For each line below that contains the string "return", copy that line.

STORED DATA:
+---+
-- pv_equiv track=rewrite | github.com/TPAFS/hicric | src/modeling/background_extraction.py | find_contiguous_ones_indices
-- ===== SOURCE A (Python) =====
-- def find_contiguous_ones_indices(lst: list[int]) -> tuple[list[int], list[int]]:
--     """Given a list of 0s and 1s, provide list of start and list of end indices for
--     sequences of 1s.
--
--     E.g. lst = [0, 0, 1, 1, 1, 0, 0, 0, 1, 1, 1]
--
--     yields start_indices = [2, 8], end_indices = [4, 10]
--     """
--     start_indices = []
--     end_indices = []
--     start = None
--
--     for i, num in enumerate(lst):
--         if num == 1:
--             if start is None:
--                 start = i
--         elif start is not None:
--             # End of a contiguous sequence of 1s
--             start_indices.append(start)
--             end_indices.append(i - 1)
--             start = None
--
--     # Check if the last element is 1
--     if start is not None:
--         start_indices.append(start)
--         end_indices.append(len(lst) - 1)
--
--     return start_indices, end_indices
-- ===== SOURCE B (Python) =====
-- def find_contiguous_ones_indices(lst: list[int]) -> tuple[list[int], list[int]]:
--     """Run-splitting scan: skip non-1s; on a 1, scan the whole run at once and
--     record its first and last index."""
--     starts = []
--     ends = []
--     n = len(lst)
--     i = 0
--     while i < n:
--         if lst[i] == 1:
--             j = i
--             while j + 1 < n and lst[j + 1] == 1:
--                 j += 1
--             starts.append(i)
--             ends.append(j)
--             i = j + 1
--         else:
--             i += 1
--     return starts, ends
-- ===== Notes on version B (the rewrite author's own statement) =====
-- stated objective: alternative
-- what changed: Replaces A's per-element state machine (an Optional 'start' carried through one enumerate loop plus a post-loop check) with a run-splitting scan: skip non-1 elements; on a 1, an inner scan finds the run's last index and both boundaries are recorded at once, so no Optional state and no after-loop fixup exist.
import Mathlib
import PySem

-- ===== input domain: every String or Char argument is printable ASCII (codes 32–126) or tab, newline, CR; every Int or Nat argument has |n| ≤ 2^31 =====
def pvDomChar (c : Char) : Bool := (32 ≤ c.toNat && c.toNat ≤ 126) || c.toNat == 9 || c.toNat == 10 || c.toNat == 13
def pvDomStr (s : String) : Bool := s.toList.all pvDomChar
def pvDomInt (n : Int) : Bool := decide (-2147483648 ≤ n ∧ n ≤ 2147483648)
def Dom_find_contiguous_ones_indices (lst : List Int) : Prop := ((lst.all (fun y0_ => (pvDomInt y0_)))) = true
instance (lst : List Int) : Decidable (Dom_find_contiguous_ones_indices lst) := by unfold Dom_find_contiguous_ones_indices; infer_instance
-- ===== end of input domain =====

-- B replaces A's stateful scan (Optional `start` + post-loop check) by a run-splitting scan; alternative decomposition, same O(n) cost.

-- ===== PORT A =====
-- the for-loop: state (start_indices, end_indices, start), index i
def fcoiLoopA (l : List Int) (i : Int) (ss es : List Int) (start : Option Int) :
    List Int × List Int × Option Int :=
  match l with
  | [] => (ss, es, start)
  | num :: rest =>
    if num = 1 then
      fcoiLoopA rest (i + 1) ss es (match start with | none => some i | some s => some s)
    else
      match start with
      | some s => fcoiLoopA rest (i + 1) (ss ++ [s]) (es ++ [i - 1]) none
      | none => fcoiLoopA rest (i + 1) ss es none

-- the post-loop "check if the last element is 1"
def fcoiFinish (total : Int) : List Int × List Int × Option Int → List Int × List Int
  | (ss, es, some s) => (ss ++ [s], es ++ [total - 1])
  | (ss, es, none) => (ss, es)

def find_contiguous_ones_indices (lst : List Int) : List Int × List Int :=
  fcoiFinish (lst.length : Int) (fcoiLoopA lst 0 [] [] none)

-- ===== PORT B =====
-- outer while-loop = this recursion; the inner `while j+1 < n and lst[j+1]==1` scan = takeWhile/dropWhile over the remainder
def fcoiLoopB (l : List Int) (i : Int) : List Int × List Int :=
  match l with
  | [] => ([], [])
  | x :: xs =>
    if x = 1 then
      let run := xs.takeWhile (fun a => a == 1)
      let rest := xs.dropWhile (fun a => a == 1)
      let p := fcoiLoopB rest (i + (run.length : Int) + 1)
      (i :: p.1, (i + (run.length : Int)) :: p.2)
    else
      fcoiLoopB xs (i + 1)
termination_by l.length
decreasing_by
  · exact Nat.lt_succ_of_le (xs.length_dropWhile_le _)
  · simp

def find_contiguous_ones_indices_alt (lst : List Int) : List Int × List Int :=
  fcoiLoopB lst 0

-- ===== PRECONDITION & SPEC =====
def Spec_find_contiguous_ones_indices (lst : List Int) (out : List Int × List Int) : Prop := out = find_contiguous_ones_indices_alt lst
instance (lst : List Int) (out : List Int × List Int) : Decidable (Spec_find_contiguous_ones_indices lst out) := by unfold Spec_find_contiguous_ones_indices; infer_instance

-- ===== CLAIM (what is proved, stated in full; the proofs are below) =====
def Claim_equal_find_contiguous_ones_indices : Prop := ∀ (lst : List Int), Dom_find_contiguous_ones_indices lst → Spec_find_contiguous_ones_indices lst (find_contiguous_ones_indices lst)

-- ===== LEMMAS AND PROOFS =====

-- first element of a non-empty dropWhile fails the predicate
theorem head_dropWhile_false {α : Type} (p : α → Bool) (l : List α) (y : α) (ys : List α)
    (h : l.dropWhile p = y :: ys) : p y = false := by
  induction l with
  | nil => simp [List.dropWhile] at h
  | cons a t ih =>
    by_cases hp : p a
    · exact ih (by simpa [List.dropWhile, hp] using h)
    · simp [List.dropWhile, hp] at h
      simp [h.1 ▸ hp]

-- while inside a run (start = some s) the loop consumes the run, then closes it
theorem fcoiLoopA_some (total : Int) :
    ∀ (l : List Int) (i : Int) (ss es : List Int) (s : Int),
    fcoiFinish total (fcoiLoopA l i ss es (some s)) =
      (match l.dropWhile (fun a => a == 1) with
       | [] => (ss ++ [s], es ++ [total - 1])
       | _ :: rest =>
          fcoiFinish total
            (fcoiLoopA rest (i + ((l.takeWhile (fun a => a == 1)).length : Int) + 1)
              (ss ++ [s]) (es ++ [i + ((l.takeWhile (fun a => a == 1)).length : Int) - 1]) none)) := by
  intro l
  induction l with
  | nil => intro i ss es s; simp [fcoiLoopA, fcoiFinish]
  | cons x xs ih =>
    intro i ss es s
    by_cases hx : x = 1
    · subst hx
      have : fcoiLoopA ((1:Int) :: xs) i ss es (some s) = fcoiLoopA xs (i + 1) ss es (some s) := by
        simp [fcoiLoopA]
      rw [this, ih]
      simp [List.dropWhile, List.takeWhile]
      cases h : xs.dropWhile (fun a => a == 1) with
      | nil => simp
      | cons y ys =>
        simp
        ring_nf
    · have hxb : (x == (1:Int)) = false := by simpa using hx
      rw [fcoiLoopA]
      simp only [if_neg hx, List.dropWhile_cons, List.takeWhile_cons, hxb]
      norm_num

-- in the between-runs state (start = none) the loop computes exactly B's scan
theorem fcoiLoopA_none :
    ∀ (n : Nat) (l : List Int), l.length ≤ n → ∀ (i total : Int) (ss es : List Int),
    i + (l.length : Int) = total →
    fcoiFinish total (fcoiLoopA l i ss es none) =
      (ss ++ (fcoiLoopB l i).1, es ++ (fcoiLoopB l i).2) := by
  intro n
  induction n with
  | zero =>
    intro l hl i total ss es htot
    have : l = [] := List.eq_nil_of_length_eq_zero (Nat.le_zero.mp hl)
    subst this
    simp [fcoiLoopA, fcoiLoopB, fcoiFinish]
  | succ m ih =>
    intro l hl i total ss es htot
    cases l with
    | nil => simp [fcoiLoopA, fcoiLoopB, fcoiFinish]
    | cons x xs =>
      by_cases hx : x = 1
      · subst hx
        have hstep : fcoiLoopA ((1:Int) :: xs) i ss es none = fcoiLoopA xs (i + 1) ss es (some i) := by
          simp [fcoiLoopA]
        rw [hstep, fcoiLoopA_some]
        have hsplit := xs.takeWhile_append_dropWhile (p := fun a => a == 1)
        cases hdw : xs.dropWhile (fun a => a == 1) with
        | nil =>
          -- the run reaches the end of the list
          have htw : xs.takeWhile (fun a => a == 1) = xs := by
            conv_rhs => rw [← hsplit]
            rw [hdw, List.append_nil]
          have hfin : total - 1 = i + (xs.length : Int) := by
            simp at htot; omega
          rw [fcoiLoopB]
          simp [hdw, htw, fcoiLoopB, hfin]
        | cons y ys =>
          have hy : (y == (1:Int)) = false := head_dropWhile_false _ xs y ys hdw
          have hy1 : ¬ y = 1 := by simpa using hy
          have hlen : xs.length = (xs.takeWhile (fun a => a == 1)).length + 1 + ys.length := by
            have := congrArg List.length hsplit
            simp [hdw] at this
            omega
          dsimp only
          have e1 : i + 1 + ((xs.takeWhile (fun a => a == 1)).length : Int) + 1
              = i + ((xs.takeWhile (fun a => a == 1)).length : Int) + 1 + 1 := by ring
          have e2 : i + 1 + ((xs.takeWhile (fun a => a == 1)).length : Int) - 1
              = i + ((xs.takeWhile (fun a => a == 1)).length : Int) := by ring
          rw [e1, e2]
          rw [ih ys (by simp at hl; omega) _ total _ _
            (by simp at htot; omega)]
          conv_rhs => rw [fcoiLoopB]
          rw [if_pos rfl]
          dsimp only
          rw [hdw]
          conv_rhs => rw [fcoiLoopB]
          rw [if_neg hy1]
          simp
      · have hstep : fcoiLoopA (x :: xs) i ss es none = fcoiLoopA xs (i + 1) ss es none := by
          simp [fcoiLoopA, hx]
        rw [hstep, ih xs (by simp at hl; omega) (i+1) total ss es (by simp at htot ⊢; omega)]
        rw [fcoiLoopB]
        simp [hx]

-- ===== VERDICT (by name: the statement is the Claim_ definition above) =====
theorem find_contiguous_ones_indices_spec : Claim_equal_find_contiguous_ones_indices := by
  intro lst _
  unfold Spec_find_contiguous_ones_indices find_contiguous_ones_indices find_contiguous_ones_indices_alt
  rw [fcoiLoopA_none lst.length lst le_rfl 0 (lst.length : Int) [] [] (by simp)]
  simp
+---+
TASK RESULT:
--     return start_indices, end_indices
--     return starts, ends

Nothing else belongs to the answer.